PROBLEM => Every line of the material must be reproduced exactly.

--*--

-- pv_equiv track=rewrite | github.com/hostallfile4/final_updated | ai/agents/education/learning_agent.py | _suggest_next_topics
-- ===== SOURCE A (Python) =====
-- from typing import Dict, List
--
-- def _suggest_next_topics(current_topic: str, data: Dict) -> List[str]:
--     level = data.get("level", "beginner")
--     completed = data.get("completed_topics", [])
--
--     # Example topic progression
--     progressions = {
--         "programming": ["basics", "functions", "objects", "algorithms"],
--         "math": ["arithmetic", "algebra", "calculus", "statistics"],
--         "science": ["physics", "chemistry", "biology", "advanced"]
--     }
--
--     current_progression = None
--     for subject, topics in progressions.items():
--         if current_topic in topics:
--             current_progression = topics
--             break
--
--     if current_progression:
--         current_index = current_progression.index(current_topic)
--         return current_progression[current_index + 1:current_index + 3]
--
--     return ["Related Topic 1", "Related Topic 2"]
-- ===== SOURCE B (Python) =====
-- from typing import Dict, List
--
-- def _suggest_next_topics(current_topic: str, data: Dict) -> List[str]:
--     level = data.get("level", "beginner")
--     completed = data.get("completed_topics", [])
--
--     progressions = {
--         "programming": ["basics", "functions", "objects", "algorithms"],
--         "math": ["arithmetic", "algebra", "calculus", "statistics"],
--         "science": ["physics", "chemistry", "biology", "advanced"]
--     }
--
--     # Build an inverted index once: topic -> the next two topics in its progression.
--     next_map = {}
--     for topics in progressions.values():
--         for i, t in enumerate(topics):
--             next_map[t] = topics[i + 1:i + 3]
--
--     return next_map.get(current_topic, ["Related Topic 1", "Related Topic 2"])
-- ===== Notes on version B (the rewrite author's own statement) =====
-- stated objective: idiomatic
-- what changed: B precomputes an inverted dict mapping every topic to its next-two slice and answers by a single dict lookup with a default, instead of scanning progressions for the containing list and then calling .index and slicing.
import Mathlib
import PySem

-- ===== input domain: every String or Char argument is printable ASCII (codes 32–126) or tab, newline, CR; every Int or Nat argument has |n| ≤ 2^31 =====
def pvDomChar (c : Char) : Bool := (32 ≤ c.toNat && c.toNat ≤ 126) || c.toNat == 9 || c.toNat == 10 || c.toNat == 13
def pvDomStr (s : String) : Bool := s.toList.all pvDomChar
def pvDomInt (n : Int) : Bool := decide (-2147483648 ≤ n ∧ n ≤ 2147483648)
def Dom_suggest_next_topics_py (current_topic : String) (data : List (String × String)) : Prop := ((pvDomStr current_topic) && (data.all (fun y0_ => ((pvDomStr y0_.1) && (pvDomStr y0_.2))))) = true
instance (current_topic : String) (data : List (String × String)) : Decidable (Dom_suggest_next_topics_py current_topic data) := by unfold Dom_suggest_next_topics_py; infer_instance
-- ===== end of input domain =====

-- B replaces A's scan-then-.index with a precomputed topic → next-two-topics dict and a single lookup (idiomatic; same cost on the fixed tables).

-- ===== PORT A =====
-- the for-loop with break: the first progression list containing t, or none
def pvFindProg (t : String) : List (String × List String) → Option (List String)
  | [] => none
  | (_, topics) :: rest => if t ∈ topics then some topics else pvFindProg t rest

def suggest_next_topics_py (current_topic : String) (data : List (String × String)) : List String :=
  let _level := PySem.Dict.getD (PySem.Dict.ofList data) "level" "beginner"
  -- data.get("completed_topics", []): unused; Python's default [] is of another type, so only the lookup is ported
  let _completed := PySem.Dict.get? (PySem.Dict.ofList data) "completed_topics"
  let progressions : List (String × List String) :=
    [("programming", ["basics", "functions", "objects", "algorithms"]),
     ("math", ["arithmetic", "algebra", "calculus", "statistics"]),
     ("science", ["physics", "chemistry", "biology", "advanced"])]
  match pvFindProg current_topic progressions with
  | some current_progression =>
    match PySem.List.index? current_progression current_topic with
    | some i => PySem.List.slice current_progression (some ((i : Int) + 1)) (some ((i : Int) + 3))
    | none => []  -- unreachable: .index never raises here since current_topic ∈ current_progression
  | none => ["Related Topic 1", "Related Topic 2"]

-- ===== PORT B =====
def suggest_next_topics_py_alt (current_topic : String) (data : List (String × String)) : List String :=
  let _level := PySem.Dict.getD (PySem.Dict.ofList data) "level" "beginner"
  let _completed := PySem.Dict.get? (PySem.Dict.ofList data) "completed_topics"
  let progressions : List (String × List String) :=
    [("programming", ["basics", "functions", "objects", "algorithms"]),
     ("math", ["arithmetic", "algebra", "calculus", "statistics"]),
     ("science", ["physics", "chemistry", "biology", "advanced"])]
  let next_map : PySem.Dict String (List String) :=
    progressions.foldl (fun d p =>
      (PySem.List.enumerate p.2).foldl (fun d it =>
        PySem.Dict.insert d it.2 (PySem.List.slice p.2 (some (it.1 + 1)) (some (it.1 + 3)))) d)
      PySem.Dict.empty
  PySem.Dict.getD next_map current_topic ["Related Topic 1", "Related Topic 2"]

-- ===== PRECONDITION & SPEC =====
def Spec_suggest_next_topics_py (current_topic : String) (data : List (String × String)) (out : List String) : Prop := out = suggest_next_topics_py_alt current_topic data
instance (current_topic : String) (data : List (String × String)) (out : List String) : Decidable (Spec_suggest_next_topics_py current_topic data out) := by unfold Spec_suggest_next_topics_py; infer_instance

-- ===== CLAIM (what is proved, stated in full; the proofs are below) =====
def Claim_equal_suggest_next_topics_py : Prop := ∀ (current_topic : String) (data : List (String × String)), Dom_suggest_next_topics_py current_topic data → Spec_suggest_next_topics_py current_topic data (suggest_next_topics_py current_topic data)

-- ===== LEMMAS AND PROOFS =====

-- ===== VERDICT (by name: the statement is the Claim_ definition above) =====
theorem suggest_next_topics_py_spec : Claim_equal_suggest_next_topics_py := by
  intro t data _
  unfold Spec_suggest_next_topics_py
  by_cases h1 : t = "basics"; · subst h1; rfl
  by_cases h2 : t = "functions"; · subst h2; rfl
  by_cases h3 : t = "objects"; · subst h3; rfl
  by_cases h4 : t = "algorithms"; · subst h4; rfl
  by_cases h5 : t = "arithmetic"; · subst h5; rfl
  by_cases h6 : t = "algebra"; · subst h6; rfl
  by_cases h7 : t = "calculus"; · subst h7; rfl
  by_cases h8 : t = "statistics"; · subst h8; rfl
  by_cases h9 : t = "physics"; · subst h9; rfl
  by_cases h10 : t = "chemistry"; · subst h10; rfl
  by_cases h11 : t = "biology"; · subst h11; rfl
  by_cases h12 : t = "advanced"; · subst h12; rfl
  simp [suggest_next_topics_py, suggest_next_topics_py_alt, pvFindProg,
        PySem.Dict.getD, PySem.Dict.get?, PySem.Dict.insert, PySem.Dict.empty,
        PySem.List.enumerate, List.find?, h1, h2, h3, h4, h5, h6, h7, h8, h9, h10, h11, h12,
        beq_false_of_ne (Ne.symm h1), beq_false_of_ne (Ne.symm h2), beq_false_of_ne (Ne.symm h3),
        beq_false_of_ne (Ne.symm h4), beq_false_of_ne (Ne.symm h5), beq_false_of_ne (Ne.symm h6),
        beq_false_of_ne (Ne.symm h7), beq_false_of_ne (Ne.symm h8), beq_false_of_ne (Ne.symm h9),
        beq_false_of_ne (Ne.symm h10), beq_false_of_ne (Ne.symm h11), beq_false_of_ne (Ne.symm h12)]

--*--

OUTPUT FOR THIS TASK =>
-- pv_equiv track=rewrite | github.com/hostallfile4/final_updated | ai/agents/education/learning_agent.py | _suggest_next_topics
-- ===== SOURCE A (Python) =====
-- from typing import Dict, List
--
-- def _suggest_next_topics(current_topic: str, data: Dict) -> List[str]:
--     level = data.get("level", "beginner")
--     completed = data.get("completed_topics", [])
--
--     # Example topic progression
--     progressions = {
--         "programming": ["basics", "functions", "objects", "algorithms"],
--         "math": ["arithmetic", "algebra", "calculus", "statistics"],
--         "science": ["physics", "chemistry", "biology", "advanced"]
--     }
--
--     current_progression = None
--     for subject, topics in progressions.items():
--         if current_topic in topics:
--             current_progression = topics
--             break
--
--     if current_progression:
--         current_index = current_progression.index(current_topic)
--         return current_progression[current_index + 1:current_index + 3]
--
--     return ["Related Topic 1", "Related Topic 2"]
-- ===== SOURCE B (Python) =====
-- from typing import Dict, List
--
-- def _suggest_next_topics(current_topic: str, data: Dict) -> List[str]:
--     level = data.get("level", "beginner")
--     completed = data.get("completed_topics", [])
--
--     progressions = {
--         "programming": ["basics", "functions", "objects", "algorithms"],
--         "math": ["arithmetic", "algebra", "calculus", "statistics"],
--         "science": ["physics", "chemistry", "biology", "advanced"]
--     }
--
--     # Build an inverted index once: topic -> the next two topics in its progression.
--     next_map = {}
--     for topics in progressions.values():
--         for i, t in enumerate(topics):
--             next_map[t] = topics[i + 1:i + 3]
--
--     return next_map.get(current_topic, ["Related Topic 1", "Related Topic 2"])
-- ===== Notes on version B (the rewrite author's own statement) =====
-- stated objective: idiomatic
-- what changed: B precomputes an inverted dict mapping every topic to its next-two slice and answers by a single dict lookup with a default, instead of scanning progressions for the containing list and then calling .index and slicing.
import Mathlib
import PySem

-- ===== input domain: every String or Char argument is printable ASCII (codes 32–126) or tab, newline, CR; every Int or Nat argument has |n| ≤ 2^31 =====
def pvDomChar (c : Char) : Bool := (32 ≤ c.toNat && c.toNat ≤ 126) || c.toNat == 9 || c.toNat == 10 || c.toNat == 13
def pvDomStr (s : String) : Bool := s.toList.all pvDomChar
def pvDomInt (n : Int) : Bool := decide (-2147483648 ≤ n ∧ n ≤ 2147483648)
def Dom_suggest_next_topics_py (current_topic : String) (data : List (String × String)) : Prop := ((pvDomStr current_topic) && (data.all (fun y0_ => ((pvDomStr y0_.1) && (pvDomStr y0_.2))))) = true
instance (current_topic : String) (data : List (String × String)) : Decidable (Dom_suggest_next_topics_py current_topic data) := by unfold Dom_suggest_next_topics_py; infer_instance
-- ===== end of input domain =====

-- B replaces A's scan-then-.index with a precomputed topic → next-two-topics dict and a single lookup (idiomatic; same cost on the fixed tables).

-- ===== PORT A =====
-- the for-loop with break: the first progression list containing t, or none
def pvFindProg (t : String) : List (String × List String) → Option (List String)
  | [] => none
  | (_, topics) :: rest => if t ∈ topics then some topics else pvFindProg t rest

def suggest_next_topics_py (current_topic : String) (data : List (String × String)) : List String :=
  let _level := PySem.Dict.getD (PySem.Dict.ofList data) "level" "beginner"
  -- data.get("completed_topics", []): unused; Python's default [] is of another type, so only the lookup is ported
  let _completed := PySem.Dict.get? (PySem.Dict.ofList data) "completed_topics"
  let progressions : List (String × List String) :=
    [("programming", ["basics", "functions", "objects", "algorithms"]),
     ("math", ["arithmetic", "algebra", "calculus", "statistics"]),
     ("science", ["physics", "chemistry", "biology", "advanced"])]
  match pvFindProg current_topic progressions with
  | some current_progression =>
    match PySem.List.index? current_progression current_topic with
    | some i => PySem.List.slice current_progression (some ((i : Int) + 1)) (some ((i : Int) + 3))
    | none => []  -- unreachable: .index never raises here since current_topic ∈ current_progression
  | none => ["Related Topic 1", "Related Topic 2"]

-- ===== PORT B =====
def suggest_next_topics_py_alt (current_topic : String) (data : List (String × String)) : List String :=
  let _level := PySem.Dict.getD (PySem.Dict.ofList data) "level" "beginner"
  let _completed := PySem.Dict.get? (PySem.Dict.ofList data) "completed_topics"
  let progressions : List (String × List String) :=
    [("programming", ["basics", "functions", "objects", "algorithms"]),
     ("math", ["arithmetic", "algebra", "calculus", "statistics"]),
     ("science", ["physics", "chemistry", "biology", "advanced"])]
  let next_map : PySem.Dict String (List String) :=
    progressions.foldl (fun d p =>
      (PySem.List.enumerate p.2).foldl (fun d it =>
        PySem.Dict.insert d it.2 (PySem.List.slice p.2 (some (it.1 + 1)) (some (it.1 + 3)))) d)
      PySem.Dict.empty
  PySem.Dict.getD next_map current_topic ["Related Topic 1", "Related Topic 2"]

-- ===== PRECONDITION & SPEC =====
def Spec_suggest_next_topics_py (current_topic : String) (data : List (String × String)) (out : List String) : Prop := out = suggest_next_topics_py_alt current_topic data
instance (current_topic : String) (data : List (String × String)) (out : List String) : Decidable (Spec_suggest_next_topics_py current_topic data out) := by unfold Spec_suggest_next_topics_py; infer_instance

-- ===== CLAIM (what is proved, stated in full; the proofs are below) =====
def Claim_equal_suggest_next_topics_py : Prop := ∀ (current_topic : String) (data : List (String × String)), Dom_suggest_next_topics_py current_topic data → Spec_suggest_next_topics_py current_topic data (suggest_next_topics_py current_topic data)

-- ===== LEMMAS AND PROOFS =====

-- ===== VERDICT (by name: the statement is the Claim_ definition above) =====
theorem suggest_next_topics_py_spec : Claim_equal_suggest_next_topics_py := by
  intro t data _
  unfold Spec_suggest_next_topics_py
  by_cases h1 : t = "basics"; · subst h1; rfl
  by_cases h2 : t = "functions"; · subst h2; rfl
  by_cases h3 : t = "objects"; · subst h3; rfl
  by_cases h4 : t = "algorithms"; · subst h4; rfl
  by_cases h5 : t = "arithmetic"; · subst h5; rfl
  by_cases h6 : t = "algebra"; · subst h6; rfl
  by_cases h7 : t = "calculus"; · subst h7; rfl
  by_cases h8 : t = "statistics"; · subst h8; rfl
  by_cases h9 : t = "physics"; · subst h9; rfl
  by_cases h10 : t = "chemistry"; · subst h10; rfl
  by_cases h11 : t = "biology"; · subst h11; rfl
  by_cases h12 : t = "advanced"; · subst h12; rfl
  simp [suggest_next_topics_py, suggest_next_topics_py_alt, pvFindProg,
        PySem.Dict.getD, PySem.Dict.get?, PySem.Dict.insert, PySem.Dict.empty,
        PySem.List.enumerate, List.find?, h1, h2, h3, h4, h5, h6, h7, h8, h9, h10, h11, h12,
        beq_false_of_ne (Ne.symm h1), beq_false_of_ne (Ne.symm h2), beq_false_of_ne (Ne.symm h3),
        beq_false_of_ne (Ne.symm h4), beq_false_of_ne (Ne.symm h5), beq_false_of_ne (Ne.symm h6),
        beq_false_of_ne (Ne.symm h7), beq_false_of_ne (Ne.symm h8), beq_false_of_ne (Ne.symm h9),
        beq_false_of_ne (Ne.symm h10), beq_false_of_ne (Ne.symm h11), beq_false_of_ne (Ne.symm h12)]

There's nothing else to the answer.